Essas características, expostas nas músicas e nas imagens que ilustram o desenrolar da história produzem um discurso e este, não pode ser outro se não o de oposição aos ideais americanos, de racionalidade, liberdade e civilização.

Em suma, como produção cultural, Aladdin pode ser enquadrado num discurso orientalista e essencialmente americanista, que produz um ano após o fim da Guerra do Golfo (1991), uma animação que apresenta ao mundo o Oriente. Assim como em outras produções culturais, como a literatura, consciente ou inconscientemente, esse discurso deflagra a necessidade de autoafirmação de uma cultura sobre outra, cria e reforça estereótipos e preconceitos a partir de um olhar distorcido e distante, de quem só precisa demarcar um nós e um eles, obviamente dividido em bons e maus.

REFERÊNCIAS

AGUIAR, Flávia Ferreira de Paula.
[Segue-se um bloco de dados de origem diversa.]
-- k ≤ foldl max over a list iff the seed or some element reaches k
theorem pv_le_foldl_max (l : List (List (String × String))) (a k : Nat) :
    k ≤ l.foldl (fun acc r => max acc (pvRankB r)) a ↔ (k ≤ a ∨ ∃ r ∈ l, k ≤ pvRankB r) := by
  induction l generalizing a with
  | nil => simp
  | cons x xs ih =>
    simp only [List.foldl_cons, ih, le_max_iff, List.mem_cons]
    constructor
    · rintro ((h | h) | ⟨r, hr, hk⟩)
      · exact Or.inl h
      · exact Or.inr ⟨x, Or.inl rfl, h⟩
      · exact Or.inr ⟨r, Or.inr hr, hk⟩
    · rintro (h | ⟨r, (rfl | hr), hk⟩)
      · exact Or.inl (Or.inl h)
      · exact Or.inl (Or.inr hk)
      · exact Or.inr ⟨r, hr, hk⟩

theorem pv_foldl_max_le_aux (l : List (List (String × String))) :
    ∀ a : Nat, a ≤ 3 → l.foldl (fun acc r => max acc (pvRankB r)) a ≤ 3 := by
  induction l with
  | nil => intro a ha; simpa using ha
  | cons x xs ih =>
    intro a ha
    exact ih (max a (pvRankB x)) (by have := pvRankB_le x; omega)

theorem pv_foldl_max_le (l : List (List (String × String))) :
    l.foldl (fun acc r => max acc (pvRankB r)) 0 ≤ 3 :=
  pv_foldl_max_le_aux l 0 (by omega)

-- the summary selection: A's count cascade equals B's list index at the max rank
theorem pv_select (results : List (List (String × String))) (s0 s1 s2 s3 : String) :
    (if (0:Int) < results.foldl (fun acc r => if pvSevA r == some "critical" then acc + 1 else acc) 0 then s3
     else if (0:Int) < results.foldl (fun acc r => if pvSevA r == some "high" then acc + 1 else acc) 0 then s2
     else if (0:Int) < results.foldl (fun acc r => if pvSevA r == some "medium" then acc + 1 else acc) 0 then s1
     else s0)
    = [s0, s1, s2, s3].getD (results.foldl (fun acc r => max acc (pvRankB r)) 0) "" := by
  set m := results.foldl (fun acc r => max acc (pvRankB r)) 0 with hm
  have hle : m ≤ 3 := pv_foldl_max_le results
  have hcnt : ∀ s : String,
      ((0:Int) < results.foldl (fun acc r => if pvSevA r == some s then acc + 1 else acc) 0) ↔
      ∃ r ∈ results, pvSevA r = some s := by
    intro s
    rw [PySem.List.foldl_if_add_one]
    simp [List.countP_pos_iff]
  have hchar : ∀ k : Nat, k ≤ m ↔ (k ≤ 0 ∨ ∃ r ∈ results, k ≤ pvRankB r) := by
    intro k
    rw [hm, pv_le_foldl_max]
  by_cases h3 : ∃ r ∈ results, pvSevA r = some "critical"
  · have hm3 : m = 3 := by
      have : 3 ≤ m := (hchar 3).mpr (Or.inr (by
        obtain ⟨r, hr, hs⟩ := h3
        exact ⟨r, hr, (pvRankB_eq_three r).mpr hs⟩))
      omega
    rw [if_pos ((hcnt "critical").mpr h3), hm3]
    rfl
  · rw [if_neg (by rw [hcnt]; exact h3)]
    by_cases h2 : ∃ r ∈ results, pvSevA r = some "high"
    · have hm2 : m = 2 := by
        have hge : 2 ≤ m := (hchar 2).mpr (Or.inr (by
          obtain ⟨r, hr, hs⟩ := h2
          exact ⟨r, hr, (pvRankB_ge_two r).mpr (Or.inr hs)⟩))
        have hlt : ¬ 3 ≤ m := by
          intro hc
          obtain ⟨r, hr, hk⟩ := ((hchar 3).mp hc).resolve_left (by omega)
          exact h3 ⟨r, hr, (pvRankB_eq_three r).mp hk⟩
        omega
      rw [if_pos ((hcnt "high").mpr h2), hm2]
      rfl
    · rw [if_neg (by rw [hcnt]; exact h2)]
      by_cases h1 : ∃ r ∈ results, pvSevA r = some "medium"
      · have hm1 : m = 1 := by
          have hge : 1 ≤ m := (hchar 1).mpr (Or.inr (by
            obtain ⟨r, hr, hs⟩ := h1
            exact ⟨r, hr, (pvRankB_ge_one r).mpr (Or.inr (Or.inr hs))⟩))
          have hlt : ¬ 2 ≤ m := by
            intro hc
            obtain ⟨r, hr, hk⟩ := ((hchar 2).mp hc).resolve_left (by omega)
            rcases (pvRankB_ge_two r).mp hk with hs | hs
            · exact h3 ⟨r, hr, hs⟩
            · exact h2 ⟨r, hr, hs⟩
          omega
        rw [if_pos ((hcnt "medium").mpr h1), hm1]
        rfl
      · rw [if_neg (by rw [hcnt]; exact h1)]
        have hm0 : m = 0 := by
          by_contra hne
          have hge : 1 ≤ m := by omega
          obtain ⟨r, hr, hk⟩ := ((hchar 1).mp hge).resolve_left (by omega)
          rcases (pvRankB_ge_one r).mp hk with hs | hs | hs
          · exact h3 ⟨r, hr, hs⟩
          · exact h2 ⟨r, hr, hs⟩
          · exact h1 ⟨r, hr, hs⟩
        rw [hm0]
        rfl

theorem pv_equal (results : List (List (String × String))) (domain : String) (language : String) :
    generate_simple_summary_py results domain language = generate_simple_summary_py_alt results domain language := by
  unfold generate_simple_summary_py generate_simple_summary_py_alt
  simp only [gt_iff_lt]
  by_cases hl : language = "de"
  · rw [if_pos hl, if_pos hl, pv_select]
  · rw [if_neg hl, if_neg hl, pv_select]

-- ===== VERDICT =====
theorem generate_simple_summary_py_spec : Claim_equal_generate_simple_summary_py := by
  intro results domain language _
  unfold Spec_generate_simple_summary_py
  exact pv_equal results domain language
Jasmine: a representação do oriente e da mulher sob a ótica da Disney. 2014. 89 f. Trabalho de Conclusão de Curso (Graduação em Comunicação — Habilitação em Jornalismo) — Escola de Comunicação, Universidade Federal do Rio de Janeiro, Rio de Janeiro, 2014.

ALADDIN. Direção de Ron Clements. [s.i]: Walt Disney Pictures, 1992. (90 min.), son., color.

DE CARVALHO, Matheus Santos Garcia. Para Treinar um Novo Olhar: Edward W. Said e o Imperialismo. REVISTA DA ACADEMIA LAGARTENSE DE LETRAS, [S.l.], v. 1, n. 5, dez. 2019. ISSN 2594–5378. Disponível em: <http://www.allrevista.com.br/index.php/allrevista/article/view/114>. Acesso em: 13 abr. 2020.

SAID, Edward W. Cultura e imperialismo. Trad. Denise Bottmann. São Paulo: Companhia das Letras, 2011.

SAID, Edward W. Orientalismo: O oriente como invenção do ocidente. Trad. Rosaura Eichenberg. São Paulo: Companhia das Letras, 2007.